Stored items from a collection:
_ _ _

-- pv_equiv track=rewrite | github.com/robert-anderson/M7 | src/M7_lib/bilinear/make_rdm_spin_tracer.py | spatsigint_to_unique
-- ===== SOURCE A (Python) =====
-- def int_to_tup(n, rank):
--     return tuple((n>>i)&1 for i in range(rank))
--
-- def spatsigint_to_unique(i, rank):
--     # returns None if invalid
--     unique = [0]
--     last_t = 0
--     for t in int_to_tup(i, rank-1):
--         if t and last_t: return None
--         if t: unique.append(unique[-1])
--         else: unique.append(1+unique[-1])
--         last_t = t
--     return unique
-- ===== SOURCE B (Python) =====
-- def spatsigint_to_unique(i, rank):
--     # validity precheck on the bit list, then a prefix-sum build (no last_t state,
--     # no early return inside the build, no self-referential unique[-1])
--     n = max(rank - 1, 0)
--     bits = [(i >> j) & 1 for j in range(n)]
--     if any(a and b for a, b in zip(bits, bits[1:])):
--         return None
--     out = []
--     s = 0
--     for j, t in enumerate(bits):
--         out.append(j - s)
--         s += t
--     out.append(n - s)
--     return out
-- ===== Notes on version B (the rewrite author's own statement) =====
-- stated objective: alternative
-- what changed: A's single stateful loop (early return, last_t flag, self-referential unique[-1] appends) is split into a bit-list extraction, a pairwise zip validity precheck, and a prefix-sum build out[j] = j - (ones seen so far).
import Mathlib
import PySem

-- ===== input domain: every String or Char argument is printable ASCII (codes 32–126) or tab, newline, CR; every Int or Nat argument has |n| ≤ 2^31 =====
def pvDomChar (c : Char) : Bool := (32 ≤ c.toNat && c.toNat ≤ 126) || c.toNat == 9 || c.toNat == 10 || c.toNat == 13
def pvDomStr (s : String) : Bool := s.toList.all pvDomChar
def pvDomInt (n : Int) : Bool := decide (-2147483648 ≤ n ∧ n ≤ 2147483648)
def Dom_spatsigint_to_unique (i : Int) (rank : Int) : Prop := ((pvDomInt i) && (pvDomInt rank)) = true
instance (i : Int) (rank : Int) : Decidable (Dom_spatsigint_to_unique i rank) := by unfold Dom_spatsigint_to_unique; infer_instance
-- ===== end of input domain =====

-- B replaces A's single stateful loop by a zip-pair validity precheck plus a prefix-sum build (alternative decomposition, same cost).

-- ===== PORT A =====
def pvIntToTup (n : Int) (rank : Int) : List Int :=
  (PySem.List.pyRange 0 rank 1).map (fun j => PySem.Int.band (n >>> j.toNat) 1)

def pvALoop : List Int → List Int → Int → Option (List Int)
  | [], unique, _ => some unique
  | t :: ts, unique, last_t =>
    if t ≠ 0 ∧ last_t ≠ 0 then none
    else if t ≠ 0 then pvALoop ts (unique ++ [unique.getLast!]) t
    else pvALoop ts (unique ++ [1 + unique.getLast!]) t

def spatsigint_to_unique (i : Int) (rank : Int) : Option (List Int) :=
  pvALoop (pvIntToTup i (rank - 1)) [0] 0

-- ===== PORT B =====
def pvBBuild : List (Int × Int) → List Int → Int → List Int × Int
  | [], out, s => (out, s)
  | (j, t) :: rest, out, s => pvBBuild rest (out ++ [j - s]) (s + t)

def spatsigint_to_unique_alt (i : Int) (rank : Int) : Option (List Int) :=
  let n : Int := max (rank - 1) 0
  let bits : List Int := (PySem.List.pyRange 0 n 1).map (fun j => PySem.Int.band (i >>> j.toNat) 1)
  if (bits.zip (bits.drop 1)).any (fun p => decide (p.1 ≠ 0) && decide (p.2 ≠ 0)) then none
  else
    let os := pvBBuild (PySem.List.enumerate bits 0) [] 0
    some (os.1 ++ [n - os.2])

-- ===== PRECONDITION & SPEC =====
def Spec_spatsigint_to_unique (i : Int) (rank : Int) (out : Option (List Int)) : Prop := out = spatsigint_to_unique_alt i rank
instance (i : Int) (rank : Int) (out : Option (List Int)) : Decidable (Spec_spatsigint_to_unique i rank out) := by unfold Spec_spatsigint_to_unique; infer_instance

-- ===== CLAIM (what is proved, stated in full; the proofs are below) =====
def Claim_equal_spatsigint_to_unique : Prop := ∀ (i : Int) (rank : Int), Dom_spatsigint_to_unique i rank → Spec_spatsigint_to_unique i rank (spatsigint_to_unique i rank)

-- ===== LEMMAS AND PROOFS =====

-- "two consecutive nonzero entries" as A's loop sees it (last_t threaded through)
def pvConsec : Int → List Int → Bool
  | _, [] => false
  | last, t :: ts => (decide (t ≠ 0) && decide (last ≠ 0)) || pvConsec t ts

lemma pv_getLast!_concat (l : List Int) (a : Int) : (l ++ [a]).getLast! = a := by
  induction l with
  | nil => rfl
  | cons x xs ih =>
    cases xs with
    | nil => rfl
    | cons y ys => simpa [List.getLast!] using ih

lemma pv_bits01 (x : Int) : PySem.Int.band x 1 = 0 ∨ PySem.Int.band x 1 = 1 := by
  have h := PySem.Int.band_one x
  have h1 := PySem.Int.mod_nonneg x (b := 2) (by omega)
  have h2 := PySem.Int.mod_lt x (b := 2) (by omega)
  omega

lemma pv_aloop_eq (bits : List Int) : ∀ (acc : List Int) (last : Int),
    (∀ b ∈ bits, b = 0 ∨ b = 1) →
    pvALoop bits acc last =
      if pvConsec last bits then none
      else some (acc ++ (List.range bits.length).map
        (fun k : Nat => acc.getLast! + ((k : Int) + 1) - (bits.take (k + 1)).sum)) := by
  induction bits with
  | nil => intro acc last _; simp [pvALoop, pvConsec]
  | cons t ts ih =>
    intro acc last h01
    have ht : t = 0 ∨ t = 1 := h01 t (by simp)
    have hts : ∀ b ∈ ts, b = 0 ∨ b = 1 := fun b hb => h01 b (by simp [hb])
    by_cases hb : t ≠ 0 ∧ last ≠ 0
    · simp [pvALoop, pvConsec, hb.1, hb.2]
    · have hcons : pvConsec last (t :: ts) = pvConsec t ts := by
        simp only [pvConsec]
        rcases not_and_or.mp hb with h | h
        · simp [not_not.mp h]
        · simp [not_not.mp h]
      have hstep : pvALoop (t :: ts) acc last
          = pvALoop ts (acc ++ [acc.getLast! + 1 - t]) t := by
        rcases ht with h0 | h1
        · subst h0; simp [pvALoop, add_comm]
        · have hlast : last = 0 := by
            rcases not_and_or.mp hb with h | h
            · omega
            · exact not_not.mp h
          subst h1; subst hlast; norm_num [pvALoop]
      rw [hstep, ih _ t hts, hcons]
      by_cases hc : pvConsec t ts = true
      · simp [hc]
      · simp only [hc, Bool.false_eq_true, if_false]
        rw [pv_getLast!_concat, List.append_assoc]
        rw [List.length_cons, List.range_succ_eq_map, List.map_cons, List.map_map]
        simp only [List.singleton_append, Option.some.injEq, List.append_right_inj,
          List.cons.injEq]
        constructor
        · simp [List.take_succ_cons]
        · apply List.map_congr_left
          intro k hk
          simp only [Function.comp_apply, List.take_succ_cons, List.sum_cons]
          push_cast
          ring

lemma pv_bbuild_eq (bits : List Int) : ∀ (j0 s0 : Int) (out : List Int),
    pvBBuild (PySem.List.enumerate bits j0) out s0 =
      (out ++ (List.range bits.length).map
        (fun k : Nat => j0 + (k : Int) - (s0 + (bits.take k).sum)), s0 + bits.sum) := by
  induction bits with
  | nil => intro j0 s0 out; simp [PySem.List.enumerate_nil, pvBBuild]
  | cons t ts ih =>
    intro j0 s0 out
    rw [PySem.List.enumerate_cons]
    simp only [pvBBuild]
    rw [ih (j0 + 1) (s0 + t) (out ++ [j0 - s0])]
    simp only [Prod.mk.injEq]
    constructor
    · rw [List.append_assoc]
      rw [List.length_cons, List.range_succ_eq_map, List.map_cons, List.map_map]
      simp only [List.singleton_append, List.append_right_inj, List.cons.injEq]
      constructor
      · simp
      · apply List.map_congr_left
        intro k hk
        simp only [Function.comp_apply, List.take_succ_cons, List.sum_cons]
        push_cast
        ring
    · simp; ring

lemma pv_consec_eq_zip (bits : List Int) : ∀ (last : Int),
    pvConsec last bits
      = ((last :: bits).zip bits).any (fun p => decide (p.1 ≠ 0) && decide (p.2 ≠ 0)) := by
  induction bits with
  | nil => intro last; simp [pvConsec]
  | cons t ts ih =>
    intro last
    simp only [pvConsec, List.zip_cons_cons, List.any_cons, ih t]
    rw [Bool.and_comm]

lemma pv_consec_zero (bits : List Int) :
    pvConsec 0 bits
      = (bits.zip (bits.drop 1)).any (fun p => decide (p.1 ≠ 0) && decide (p.2 ≠ 0)) := by
  cases bits with
  | nil => rfl
  | cons b bs =>
    rw [pv_consec_eq_zip]
    simp

lemma pv_final (bits : List Int) :
    ((0:Int) :: (List.range bits.length).map
        (fun k : Nat => (0:Int) + ((k:Int) + 1) - (bits.take (k + 1)).sum))
      = ((List.range bits.length).map
          (fun k : Nat => (0:Int) + (k:Int) - (0 + (bits.take k).sum)))
        ++ [(bits.length : Int) - (0 + bits.sum)] := by
  trans ((List.range (bits.length + 1)).map (fun k : Nat => (k:Int) - (bits.take k).sum))
  · rw [List.range_succ_eq_map, List.map_cons, List.map_map]
    simp only [List.cons.injEq]
    refine ⟨by simp, ?_⟩
    apply List.map_congr_left
    intro k hk
    simp only [Function.comp_apply, Nat.succ_eq_add_one]
    push_cast
    ring
  · rw [List.range_succ, List.map_append, List.map_singleton, List.take_length]
    congr 1
    · apply List.map_congr_left
      intro k hk
      ring
    · congr 1
      ring

-- ===== VERDICT (by name: the statement is the Claim_ definition above) =====
theorem spatsigint_to_unique_spec : Claim_equal_spatsigint_to_unique := by
  intro i rank _
  unfold Spec_spatsigint_to_unique
  simp only [spatsigint_to_unique, spatsigint_to_unique_alt, pvIntToTup]
  have hn0 : (0:Int) ≤ max (rank - 1) 0 := le_max_right _ _
  have hrange : PySem.List.pyRange 0 (rank - 1) 1 = PySem.List.pyRange 0 (max (rank - 1) 0) 1 := by
    rcases le_or_gt (rank - 1) 0 with h | h
    · rw [PySem.List.pyRange_one_eq_nil h,
        PySem.List.pyRange_one_eq_nil (le_of_eq (max_eq_right h))]
    · rw [max_eq_left (by omega)]
  rw [hrange]
  set n : Int := max (rank - 1) 0 with hn
  set bits : List Int :=
    (PySem.List.pyRange 0 n 1).map (fun j => PySem.Int.band (i >>> j.toNat) 1) with hbits
  have h01 : ∀ b ∈ bits, b = 0 ∨ b = 1 := by
    intro b hb
    rw [hbits] at hb
    simp only [List.mem_map] at hb
    obtain ⟨j, _, rfl⟩ := hb
    exact pv_bits01 _
  have hlen : (bits.length : Int) = n := by
    rw [hbits]
    simp [PySem.List.length_pyRange_one]
    omega
  rw [pv_aloop_eq bits [0] 0 h01, pv_bbuild_eq bits 0 0 [], ← pv_consec_zero bits]
  by_cases hc : pvConsec 0 bits = true
  · simp [hc]
  · simp only [hc, Bool.false_eq_true, if_false,
      show ([0] : List Int).getLast! = (0:Int) from rfl,
      List.singleton_append, List.nil_append]
    rw [← hlen]
    exact congrArg some (pv_final bits)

_ _ _

• What you will do: Each line above with the word "some" needs to be copied.

• Result:
  | [], unique, _ => some unique
    some (os.1 ++ [n - os.2])
      else some (acc ++ (List.range bits.length).map
        simp only [List.singleton_append, Option.some.injEq, List.append_right_inj,
    exact congrArg some (pv_final bits)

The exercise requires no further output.